The Past Through Tomorrow

Dungeons & Dragons Online: Eberron Unlimited launched September 9th. It will behoove developers to watch the progress of the game.

Mersky and Paiz are confident in their pronouncements, claiming that the reaction to their announcement has surprised them in how positive it's been. "There was always the possibility that announcing this shift would be seen as the final nail in the coffin for a dying game," Mersky said.

"People who know the game say that this [model] is the perfect game for it. I've had people tell me that they can now have a second full-time game because they don't feel like the meter's running." According to Mersky, Turbine had twice as many people signed up for the game's recent beta than they had projected, and players actually began spending their own money during the beta test.

The other reason to watch the launch of the title closely is the $30 million lawsuit Turbine recently launched against publishing partner Atari.

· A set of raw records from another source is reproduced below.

theorem pvBuildA_items (buttons : List (List Int)) :
    (pvBuildA buttons).items = pvGroup (pvTris buttons) := by
  rw [pvBuildA_eq_foldl, pvItems_foldl_step (pvTris buttons) PySem.Dict.empty (by simp)]
  simp
  rfl

theorem pvFirst_filter_ne (buttons : List (List Int)) (F : List Int) (y : Int)
    (hy : F.count y ≠ 1) (ts : List ((Int × List Int) × Int)) :
    pvFirst buttons (F.count) ts = pvFirst buttons (F.count) (ts.filter (fun w => !(w.2 == y))) := by
  induction ts with
  | nil => rfl
  | cons u ts ih =>
    by_cases h : u.2 = y
    · have h1 : F.count u.2 ≠ 1 := by rw [h]; exact hy
      have hfc : (u :: ts).filter (fun w => !(w.2 == y)) = ts.filter (fun w => !(w.2 == y)) := by
        simp [List.filter_cons, h]
      rw [hfc, pvFirst, if_neg h1, ih]
    · have hfc : (u :: ts).filter (fun w => !(w.2 == y)) = u :: ts.filter (fun w => !(w.2 == y)) := by
        simp [List.filter_cons, h]
      rw [hfc, pvFirst, pvFirst]
      by_cases h1 : F.count u.2 = 1
      · simp [h1]
      · simp [h1, ih]

theorem pvScanA_group_aux (buttons : List (List Int)) (F : List Int) :
    ∀ (n : Nat) (ts : List ((Int × List Int) × Int)), ts.length ≤ n →
    (∀ t ∈ ts, (ts.map (·.2)).count t.2 = F.count t.2) →
    pvScanA buttons ((pvGroup ts).map (·.2)) = pvFirst buttons (F.count) ts := by
  intro n
  induction n with
  | zero =>
    intro ts hlen _
    have : ts = [] := List.length_eq_zero_iff.1 (Nat.le_zero.1 hlen)
    subst this
    simp [pvGroup, pvScanA, pvFirst]
  | succ n ihn =>
    intro ts hlen hinv
    match ts with
    | [] => simp [pvGroup, pvScanA, pvFirst]
    | ⟨⟨i, b⟩, x⟩ :: ts =>
      have h3 := hinv ((i, b), x) (by simp)
      simp [List.count_cons] at h3
      have hflen : (ts.filter (fun u => u.2 == x)).length = (ts.map (·.2)).count x := by
        rw [List.count_eq_countP, List.countP_map, List.countP_eq_length_filter]
        rfl
      rw [pvGroup]
      simp only [List.map_cons]
      by_cases h1 : F.count x = 1
      · have h0 : (ts.filter (fun u => u.2 == x)).length = 0 := by omega
        have hnil : ts.filter (fun u => u.2 == x) = [] := List.length_eq_zero_iff.1 h0
        rw [hnil, List.map_nil]
        simp [pvScanA, pvFirst, h1]
      · have hlen1 : (Sum.inl (α := Int × List Int) (β := List Int) (i, b)
            :: (ts.filter (fun u => u.2 == x)).map (fun u => Sum.inr u.1.2)).length ≠ 1 := by
          simp only [List.length_cons, List.length_map]
          omega
        rw [pvScanA, if_neg hlen1, pvFirst, if_neg h1]
        have hinv' : ∀ u ∈ ts.filter (fun u => !(u.2 == x)),
            ((ts.filter (fun u => !(u.2 == x))).map (·.2)).count u.2 = F.count u.2 := by
          intro u hu
          rw [List.mem_filter] at hu
          have hne : u.2 ≠ x := by simpa using hu.2
          have hxu : (x == u.2) = false := by simp [Ne.symm hne]
          have h2 : ((ts.filter (fun u => !(u.2 == x))).map (·.2)).count u.2
              = (ts.map (·.2)).count u.2 := by
            simp only [List.count_eq_countP, List.countP_map, List.countP_filter]
            apply List.countP_congr
            intro w _
            by_cases hw : w.2 = u.2
            · simp [Function.comp, hw, hne]
            · simp [Function.comp, hw]
          have h4 := hinv u (List.mem_cons_of_mem _ hu.1)
          rw [h2]
          simpa [List.count_cons, hxu] using h4
        have hlen2 : (ts.filter (fun u => !(u.2 == x))).length ≤ n := by
          have := List.length_filter_le (fun u => !(u.2 == x)) ts
          simp only [List.length_cons] at hlen
          omega
        rw [ihn _ hlen2 hinv', ← pvFirst_filter_ne buttons F x h1 ts]
        intro i1 b1 heq
        exact hlen1 (by rw [heq]; rfl)
-- when every group is a singleton the group list is N itself, elementwise boxed
lemma grp_singletons (N : List (String × String))
    (h : ∀ k, (grp N k).length ≤ 1) :
    (setK N).map (grp N) = N.map (fun r => [r]) := by
  induction N with
  | nil => rfl
  | cons r N ih =>
    have hr : grp (r :: N) (nrm r.2) = r :: grp N (nrm r.2) := by
      unfold grp
      rw [List.filter_cons, if_pos (by rw [beq_self_eq_true])]
    have hN0 : grp N (nrm r.2) = [] := by
      have h1 := h (nrm r.2)
      rw [hr] at h1
      simp only [List.length_cons] at h1
      exact List.eq_nil_of_length_eq_zero (by omega)
    have hnotmem : nrm r.2 ∉ N.map (fun p => nrm p.2) := by
      intro hm
      obtain ⟨m, hmN, hme⟩ := List.mem_map.1 hm
      have hmem : m ∈ grp N (nrm r.2) := by
        unfold grp
        exact List.mem_filter.2 ⟨hmN, by rw [hme]; exact beq_self_eq_true _⟩
      rw [hN0] at hmem
      simp at hmem
    have hsetK : setK (r :: N) = nrm r.2 :: setK N := by
      have hd : PySem.Set.discard (PySem.Set.ofList (N.map (fun p => nrm p.2))) (nrm r.2)
          = setK N := by
        unfold PySem.Set.discard setK
        apply List.filter_eq_self.2
        intro y hy
        have hyne : y ≠ nrm r.2 := by
          intro he
          exact hnotmem (he ▸ (PySem.Set.mem_ofList _ _).1 hy)
        simpa using hyne
      rw [setK, List.map_cons, PySem.Set.ofList_cons, hd]
    have htail : ∀ k ∈ setK N, grp (r :: N) k = grp N k := by
      intro k hk
      have hkne : (nrm r.2 == k) = false := by
        have : k ≠ nrm r.2 := by
          intro he
          exact hnotmem (he ▸ (PySem.Set.mem_ofList _ _).1 hk)
        simpa using (Ne.symm this)
      unfold grp
      rw [List.filter_cons, if_neg (by rw [hkne]; simp)]
    have h' : ∀ k, (grp N k).length ≤ 1 := by
      intro k
      have h1 := h k
      unfold grp at h1 ⊢
      rw [List.filter_cons] at h1
      split at h1
      · simp only [List.length_cons] at h1
        omega
      · exact h1
    rw [hsetK, List.map_cons, hr, hN0, List.map_cons]
    rw [List.map_congr_left htail, ih h']

lemma find?_congr_mem {α : Type} (l : List α) (p q : α → Bool)
    (h : ∀ a ∈ l, p a = q a) : l.find? p = l.find? q := by
  induction l with
  | nil => rfl
  | cons a l ih =>
    simp only [List.find?_cons, h a (List.mem_cons_self ..)]
    cases hq : q a
    · exact ih (fun x hx => h x (List.mem_cons_of_mem _ hx))
    · rfl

Among other charges, the company contends that Atari deliberately shortchanged the marketing and promotion of the game in attempt to kill the game and prematurely terminate the license agreement -- ostensibly to support a rumored Neverwinter Nights MMO.

Turbine itself refused to comment on any element of the lawsuit, citing policy and stating merely that the company had extended its rights to publish the title through 2016.

No one knows what the future holds for Dungeons & Dragons Online: Eberron Unlimited. Assuming the particulars of the lawsuit are true, can DDO's new business model help it compete not just against the world of free-to-play titles and triple-A subscription games but also against a rival game that holds the same license?

Mersky's parting words bring an almost philosophical air to the whole exercise, painting the great DDO experiment as valuable for Turbine for the lessons learned from the switch. "Going forward, our watchword is making our games as accessible as possible. Our engine is now multiplatform, and can handle any billing or business model we want."

"That gives us tremendous flexibility create a game that properly fits the IP and tailor the business model to suit. We're free to continue making great content for our players."